This recipe is from Bon Appetit magazine’s April 2011 issue. It is amazing. I served it with asparagus roasted in olive oil and sprinkled with sea salt.
Roast Salmon with Sweet Chipotle Glaze and Hominy Puree
- 3 chipotle chiles (about) from canned chipotle chiles in adobo
- 2 tablespoons apricot jam or preserves
- 1 1/4 teaspoons red wine vinegar
- 1/2 teaspoon ground cumin
- Nonstick vegetable oil spray
- 2 6- to 7-ounce salmon fillets with skin (scant 1 inch thick)

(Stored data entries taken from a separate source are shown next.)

-- pv_equiv track=rewrite | github.com/thealper2/codewars-solutions | 7-kyu/building_a_wall_with_bricks.py | calculate_bricks_count
-- ===== SOURCE A (Python) =====
-- def calculate_bricks_count(width, height):
--     brick_counts = [0, 0, 0]
--     rows = height // 5
--
--     for i in range(rows):
--         if (i + 1) % 3 != 1:
--             brick_counts[2] += 1
--             brick_counts[1] += 1
--             brick_counts[0] += width // 60 - 1
--         else:
--             brick_counts[0] += width // 60
--
--     result = []
--     if brick_counts[0] > 0:
--         result.append(f"{brick_counts[0]}L")
--     if brick_counts[1] > 0:
--         result.append(f"{brick_counts[1]}M")
--     if brick_counts[2] > 0:
--         result.append(f"{brick_counts[2]}S")
--
--     return ''.join(result)
-- ===== SOURCE B (Python) =====
-- def calculate_bricks_count(width, height):
--     rows = max(height // 5, 0)
--     full = (rows + 2) // 3          # rows with index i % 3 == 0
--     other = rows - full             # the remaining rows
--     w = width // 60
--     large = full * w + other * (w - 1)
--     parts = []
--     if large > 0:
--         parts.append(f"{large}L")
--     if other > 0:
--         parts.append(f"{other}M")
--     if other > 0:
--         parts.append(f"{other}S")
--     return ''.join(parts)
-- ===== Notes on version B (the rewrite author's own statement) =====
-- stated objective: faster
-- what changed: Replaces the per-row loop over height//5 rows with closed-form arithmetic: the number of 'full' rows (i % 3 == 0) is (rows+2)//3, from which all three brick counts follow directly.
import Mathlib
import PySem

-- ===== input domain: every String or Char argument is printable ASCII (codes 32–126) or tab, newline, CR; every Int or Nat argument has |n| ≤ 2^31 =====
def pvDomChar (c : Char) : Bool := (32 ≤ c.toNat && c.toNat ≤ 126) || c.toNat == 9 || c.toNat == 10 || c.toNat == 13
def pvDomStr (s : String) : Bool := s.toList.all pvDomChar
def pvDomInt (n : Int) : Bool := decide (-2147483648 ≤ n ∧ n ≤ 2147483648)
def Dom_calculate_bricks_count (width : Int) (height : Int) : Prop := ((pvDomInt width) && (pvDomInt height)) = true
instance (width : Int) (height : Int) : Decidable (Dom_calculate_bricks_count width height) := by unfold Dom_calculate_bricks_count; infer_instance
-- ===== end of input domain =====

-- B replaces A's O(height) per-row loop by closed-form O(1) arithmetic counting rows by residue.

-- ===== PORT A =====
-- loop body of A: state is (brick_counts[0], brick_counts[1], brick_counts[2])
def pvStepA (width : Int) (c : Int × Int × Int) (i : Int) : Int × Int × Int :=
  if PySem.Int.mod (i + 1) 3 ≠ 1 then
    (c.1 + (PySem.Int.floordiv width 60 - 1), c.2.1 + 1, c.2.2 + 1)
  else
    (c.1 + PySem.Int.floordiv width 60, c.2.1, c.2.2)

def calculate_bricks_count (width : Int) (height : Int) : String :=
  let rows := PySem.Int.floordiv height 5
  let counts := (PySem.List.pyRange 0 rows 1).foldl (pvStepA width) (0, 0, 0)
  let result : List String := []
  let result := if counts.1 > 0 then result ++ [PySem.Int.toStr counts.1 ++ "L"] else result
  let result := if counts.2.1 > 0 then result ++ [PySem.Int.toStr counts.2.1 ++ "M"] else result
  let result := if counts.2.2 > 0 then result ++ [PySem.Int.toStr counts.2.2 ++ "S"] else result
  PySem.Str.join "" result

-- ===== PORT B =====
def calculate_bricks_count_alt (width : Int) (height : Int) : String :=
  let rows := max (PySem.Int.floordiv height 5) 0
  let full := PySem.Int.floordiv (rows + 2) 3
  let other := rows - full
  let w := PySem.Int.floordiv width 60
  let large := full * w + other * (w - 1)
  let parts : List String := []
  let parts := if large > 0 then parts ++ [PySem.Int.toStr large ++ "L"] else parts
  let parts := if other > 0 then parts ++ [PySem.Int.toStr other ++ "M"] else parts
  let parts := if other > 0 then parts ++ [PySem.Int.toStr other ++ "S"] else parts
  PySem.Str.join "" parts

-- ===== PRECONDITION & SPEC =====
def Spec_calculate_bricks_count (width : Int) (height : Int) (out : String) : Prop := out = calculate_bricks_count_alt width height
instance (width : Int) (height : Int) (out : String) : Decidable (Spec_calculate_bricks_count width height out) := by unfold Spec_calculate_bricks_count; infer_instance

-- ===== CLAIM (what is proved, stated in full; the proofs are below) =====
def Claim_equal_calculate_bricks_count : Prop := ∀ (width : Int) (height : Int), Dom_calculate_bricks_count width height → Spec_calculate_bricks_count width height (calculate_bricks_count width height)

-- ===== LEMMAS AND PROOFS =====

-- closed form of A's loop: after n rows the counts are determined by f = number of full rows = (n+2)/3
lemma pv_loop_closed (w : Int) (n : Nat) :
    (PySem.List.pyRange 0 (n : Int) 1).foldl (pvStepA w) (0, 0, 0)
      = (((n : Int) + 2) / 3 * PySem.Int.floordiv w 60
           + ((n : Int) - ((n : Int) + 2) / 3) * (PySem.Int.floordiv w 60 - 1),
         (n : Int) - ((n : Int) + 2) / 3,
         (n : Int) - ((n : Int) + 2) / 3) := by
  induction n with
  | zero => simp [pysem]
  | succ m ih =>
    have h : PySem.List.pyRange 0 ((m : Int) + 1) 1
        = PySem.List.pyRange 0 (m : Int) 1 ++ [(m : Int)] :=
      PySem.List.pyRange_one_succ_right (Int.natCast_nonneg m)
    push_cast
    rw [h, List.foldl_append, ih]
    simp only [List.foldl, pvStepA, PySem.Int.mod_eq_emod_of_pos (by norm_num : (0:Int) < 3)]
    by_cases h0 : (m : Int) % 3 = 0
    · have hcond : ¬ ((m : Int) + 1) % 3 ≠ 1 := by omega
      have hf : ((m : Int) + 1 + 2) / 3 = ((m : Int) + 2) / 3 + 1 := by omega
      rw [if_neg hcond, hf]
      simp only [Prod.mk.injEq]
      refine ⟨by ring, by ring, by ring⟩
    · have hcond : ((m : Int) + 1) % 3 ≠ 1 := by omega
      have hf : ((m : Int) + 1 + 2) / 3 = ((m : Int) + 2) / 3 := by omega
      rw [if_pos hcond, hf]
      simp only [Prod.mk.injEq]
      refine ⟨by ring, by ring, by ring⟩

-- ===== VERDICT (by name: the statement is the Claim_ definition above) =====
theorem calculate_bricks_count_spec : Claim_equal_calculate_bricks_count := by
  intro width height _
  unfold Spec_calculate_bricks_count
  simp only [calculate_bricks_count, calculate_bricks_count_alt,
    PySem.Int.floordiv_eq_ediv_of_pos (by norm_num : (0:Int) < 5)]
  by_cases hr : 0 ≤ height / 5
  · have hmax : max (height / 5) 0 = height / 5 := by omega
    have hn : height / 5 = (((height / 5).toNat : Nat) : Int) := by omega
    rw [hmax, hn, pv_loop_closed,
        PySem.Int.floordiv_eq_ediv_of_pos (by norm_num : (0:Int) < 3)]
  · have hempty : PySem.List.pyRange 0 (height / 5) 1 = [] := by
      simp [PySem.List.pyRange]; omega
    have hmax : max (height / 5) 0 = 0 := by omega
    rw [hempty, hmax]
    norm_num [PySem.Int.floordiv_eq_ediv_of_pos (by norm_num : (0:Int) < 3)]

- 1 15-ounce can hominy, drained, juice reserved
- 1 tablespoon butter (I used olive oil buttery spread)
- 1 tablespoon chopped fresh cilantro
Preheat oven to 450°F. Using back of spoon, press enough chipotles through fine sieve into small bowl to measure 2 teaspoons puree. Mix puree, jam, vinegar, and cumin in bowl; season glaze to taste with salt.
Coat small rimmed baking sheet with nonstick spray. Arrange salmon on sheet; sprinkle with salt and black pepper. Spread half of glaze over each fillet. Roast until just opaque in center, about 10 minutes.
Meanwhile, puree hominy and 3 tablespoons reserved juice in mini processor until almost smooth. Transfer to small skillet. Add butter and cilantro. Stir over medium heat until warmed through, mixing in more reserved juice by teaspoonfuls if too thick. Season to taste with salt and pepper.
Divide hominy between 2 plates, top with salmon, and serve.